| Task details |
Copy every line of the data in which the word "statement" occurs.

| Data shown |
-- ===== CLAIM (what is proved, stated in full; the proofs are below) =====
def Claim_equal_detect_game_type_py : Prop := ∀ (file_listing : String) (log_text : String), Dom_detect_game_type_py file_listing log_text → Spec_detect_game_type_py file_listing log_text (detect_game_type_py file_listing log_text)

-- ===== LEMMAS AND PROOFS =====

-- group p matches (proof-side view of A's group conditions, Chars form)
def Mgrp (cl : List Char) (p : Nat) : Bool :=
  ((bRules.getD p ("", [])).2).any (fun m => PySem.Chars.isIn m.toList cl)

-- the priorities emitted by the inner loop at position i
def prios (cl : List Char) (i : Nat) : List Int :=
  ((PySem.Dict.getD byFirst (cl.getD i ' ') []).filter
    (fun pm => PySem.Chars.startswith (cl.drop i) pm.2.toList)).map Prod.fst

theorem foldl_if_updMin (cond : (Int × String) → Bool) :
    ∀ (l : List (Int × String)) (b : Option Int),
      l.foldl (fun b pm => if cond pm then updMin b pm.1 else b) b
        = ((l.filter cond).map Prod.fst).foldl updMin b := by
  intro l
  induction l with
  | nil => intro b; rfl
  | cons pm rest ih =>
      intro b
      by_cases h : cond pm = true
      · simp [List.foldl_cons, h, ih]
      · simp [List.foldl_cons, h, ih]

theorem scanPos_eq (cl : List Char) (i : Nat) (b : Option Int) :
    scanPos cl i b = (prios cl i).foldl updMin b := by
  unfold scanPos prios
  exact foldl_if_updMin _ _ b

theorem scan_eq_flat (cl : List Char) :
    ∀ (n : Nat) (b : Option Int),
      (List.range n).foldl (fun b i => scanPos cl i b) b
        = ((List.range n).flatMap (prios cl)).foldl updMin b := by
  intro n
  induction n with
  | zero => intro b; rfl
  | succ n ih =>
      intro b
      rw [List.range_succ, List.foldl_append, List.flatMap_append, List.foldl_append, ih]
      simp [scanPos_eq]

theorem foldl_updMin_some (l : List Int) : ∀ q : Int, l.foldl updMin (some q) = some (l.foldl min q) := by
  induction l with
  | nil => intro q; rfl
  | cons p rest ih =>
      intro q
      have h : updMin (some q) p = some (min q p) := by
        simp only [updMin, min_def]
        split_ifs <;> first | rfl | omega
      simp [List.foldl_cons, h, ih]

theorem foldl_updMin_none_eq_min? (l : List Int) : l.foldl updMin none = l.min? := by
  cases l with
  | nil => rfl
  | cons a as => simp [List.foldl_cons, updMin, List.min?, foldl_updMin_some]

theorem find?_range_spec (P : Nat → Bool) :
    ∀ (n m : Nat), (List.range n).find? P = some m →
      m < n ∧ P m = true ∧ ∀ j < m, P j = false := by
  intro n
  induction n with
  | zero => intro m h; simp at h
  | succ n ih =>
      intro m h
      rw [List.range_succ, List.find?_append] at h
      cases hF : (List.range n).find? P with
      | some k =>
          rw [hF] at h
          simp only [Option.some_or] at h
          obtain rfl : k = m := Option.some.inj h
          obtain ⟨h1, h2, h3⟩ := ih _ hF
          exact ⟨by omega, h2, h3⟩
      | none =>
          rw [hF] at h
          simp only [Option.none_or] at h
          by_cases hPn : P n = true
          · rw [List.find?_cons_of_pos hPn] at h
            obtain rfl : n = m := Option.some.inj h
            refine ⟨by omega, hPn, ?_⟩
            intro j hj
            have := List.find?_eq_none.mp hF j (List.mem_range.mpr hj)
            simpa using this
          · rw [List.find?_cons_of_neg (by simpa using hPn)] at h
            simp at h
==
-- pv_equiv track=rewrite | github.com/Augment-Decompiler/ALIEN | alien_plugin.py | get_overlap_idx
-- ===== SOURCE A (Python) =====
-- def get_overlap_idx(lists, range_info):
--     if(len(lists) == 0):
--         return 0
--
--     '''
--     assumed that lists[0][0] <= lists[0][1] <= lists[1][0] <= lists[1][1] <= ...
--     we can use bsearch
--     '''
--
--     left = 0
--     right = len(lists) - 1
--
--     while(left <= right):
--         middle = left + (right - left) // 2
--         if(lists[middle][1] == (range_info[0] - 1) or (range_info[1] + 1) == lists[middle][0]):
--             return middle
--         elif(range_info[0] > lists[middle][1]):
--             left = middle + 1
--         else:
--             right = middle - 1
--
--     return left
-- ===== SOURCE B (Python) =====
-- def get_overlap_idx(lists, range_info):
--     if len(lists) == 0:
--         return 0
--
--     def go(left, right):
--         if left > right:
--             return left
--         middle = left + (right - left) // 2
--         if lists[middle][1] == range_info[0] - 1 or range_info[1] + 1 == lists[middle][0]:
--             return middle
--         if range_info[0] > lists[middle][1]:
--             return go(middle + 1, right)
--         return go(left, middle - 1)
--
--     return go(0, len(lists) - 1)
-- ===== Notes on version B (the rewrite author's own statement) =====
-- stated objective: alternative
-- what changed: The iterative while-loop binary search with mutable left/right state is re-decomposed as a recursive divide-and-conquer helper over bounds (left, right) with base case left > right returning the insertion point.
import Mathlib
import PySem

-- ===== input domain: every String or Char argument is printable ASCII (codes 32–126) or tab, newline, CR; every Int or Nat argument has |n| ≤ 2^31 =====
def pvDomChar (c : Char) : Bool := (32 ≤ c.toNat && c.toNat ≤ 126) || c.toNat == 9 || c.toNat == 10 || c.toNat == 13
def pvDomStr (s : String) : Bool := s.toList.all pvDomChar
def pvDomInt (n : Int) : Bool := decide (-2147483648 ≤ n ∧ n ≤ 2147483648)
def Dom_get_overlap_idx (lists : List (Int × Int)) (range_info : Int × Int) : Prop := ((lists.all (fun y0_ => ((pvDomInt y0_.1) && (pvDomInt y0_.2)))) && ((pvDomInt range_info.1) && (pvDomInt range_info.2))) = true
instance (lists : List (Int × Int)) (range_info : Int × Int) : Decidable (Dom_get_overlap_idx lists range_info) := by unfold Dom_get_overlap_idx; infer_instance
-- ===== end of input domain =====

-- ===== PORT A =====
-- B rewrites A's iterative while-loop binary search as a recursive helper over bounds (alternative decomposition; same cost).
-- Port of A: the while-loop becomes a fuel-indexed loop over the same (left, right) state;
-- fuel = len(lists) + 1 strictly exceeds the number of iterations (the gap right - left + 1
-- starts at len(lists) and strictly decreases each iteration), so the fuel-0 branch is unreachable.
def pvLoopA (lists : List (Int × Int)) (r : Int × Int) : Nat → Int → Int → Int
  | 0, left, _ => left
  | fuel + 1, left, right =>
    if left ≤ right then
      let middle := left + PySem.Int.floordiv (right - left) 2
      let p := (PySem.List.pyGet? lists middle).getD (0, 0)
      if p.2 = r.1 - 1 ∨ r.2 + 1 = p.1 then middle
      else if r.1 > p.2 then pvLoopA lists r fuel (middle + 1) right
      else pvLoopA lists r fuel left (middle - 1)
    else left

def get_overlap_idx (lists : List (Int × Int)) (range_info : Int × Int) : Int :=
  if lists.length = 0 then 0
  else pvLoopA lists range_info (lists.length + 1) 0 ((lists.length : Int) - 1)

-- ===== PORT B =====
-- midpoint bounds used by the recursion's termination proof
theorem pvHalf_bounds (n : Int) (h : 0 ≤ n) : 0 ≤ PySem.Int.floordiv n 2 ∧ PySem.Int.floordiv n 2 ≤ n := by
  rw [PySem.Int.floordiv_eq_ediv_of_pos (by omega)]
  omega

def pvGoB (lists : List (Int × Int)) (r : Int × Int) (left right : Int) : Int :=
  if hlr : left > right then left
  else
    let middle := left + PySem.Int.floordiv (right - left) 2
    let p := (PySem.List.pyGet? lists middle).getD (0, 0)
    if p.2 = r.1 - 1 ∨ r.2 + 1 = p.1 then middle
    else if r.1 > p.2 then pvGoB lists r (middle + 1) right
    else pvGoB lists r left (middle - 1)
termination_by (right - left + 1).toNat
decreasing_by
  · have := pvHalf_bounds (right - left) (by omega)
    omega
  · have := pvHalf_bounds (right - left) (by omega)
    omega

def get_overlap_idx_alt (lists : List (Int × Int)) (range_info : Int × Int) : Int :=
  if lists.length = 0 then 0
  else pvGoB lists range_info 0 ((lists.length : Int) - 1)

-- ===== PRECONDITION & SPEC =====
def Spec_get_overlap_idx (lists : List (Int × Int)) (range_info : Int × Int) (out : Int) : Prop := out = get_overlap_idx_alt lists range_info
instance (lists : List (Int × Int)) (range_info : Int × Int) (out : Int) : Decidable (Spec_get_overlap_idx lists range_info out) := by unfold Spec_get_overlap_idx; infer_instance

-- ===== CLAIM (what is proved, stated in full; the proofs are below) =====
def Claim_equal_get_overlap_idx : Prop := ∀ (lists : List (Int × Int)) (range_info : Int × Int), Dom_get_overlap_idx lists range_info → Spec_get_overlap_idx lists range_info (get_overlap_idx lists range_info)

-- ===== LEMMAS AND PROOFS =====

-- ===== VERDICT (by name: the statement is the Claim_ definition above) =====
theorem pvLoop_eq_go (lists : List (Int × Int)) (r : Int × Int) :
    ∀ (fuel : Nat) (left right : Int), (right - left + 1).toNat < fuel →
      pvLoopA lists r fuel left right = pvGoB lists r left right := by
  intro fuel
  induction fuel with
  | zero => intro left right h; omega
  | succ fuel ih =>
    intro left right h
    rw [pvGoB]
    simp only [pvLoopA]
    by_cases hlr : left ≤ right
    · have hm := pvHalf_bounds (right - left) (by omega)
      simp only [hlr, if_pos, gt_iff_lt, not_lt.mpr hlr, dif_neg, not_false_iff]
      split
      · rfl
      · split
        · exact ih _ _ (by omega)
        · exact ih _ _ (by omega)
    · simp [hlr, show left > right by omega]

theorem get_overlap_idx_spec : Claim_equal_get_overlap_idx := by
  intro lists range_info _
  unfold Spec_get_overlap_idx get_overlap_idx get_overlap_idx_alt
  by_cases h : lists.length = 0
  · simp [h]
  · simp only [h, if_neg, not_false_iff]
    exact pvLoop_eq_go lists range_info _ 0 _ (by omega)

| Answer below |
-- ===== Notes on version B (the rewrite author's own statement) =====
-- ===== VERDICT (by name: the statement is the Claim_ definition above) =====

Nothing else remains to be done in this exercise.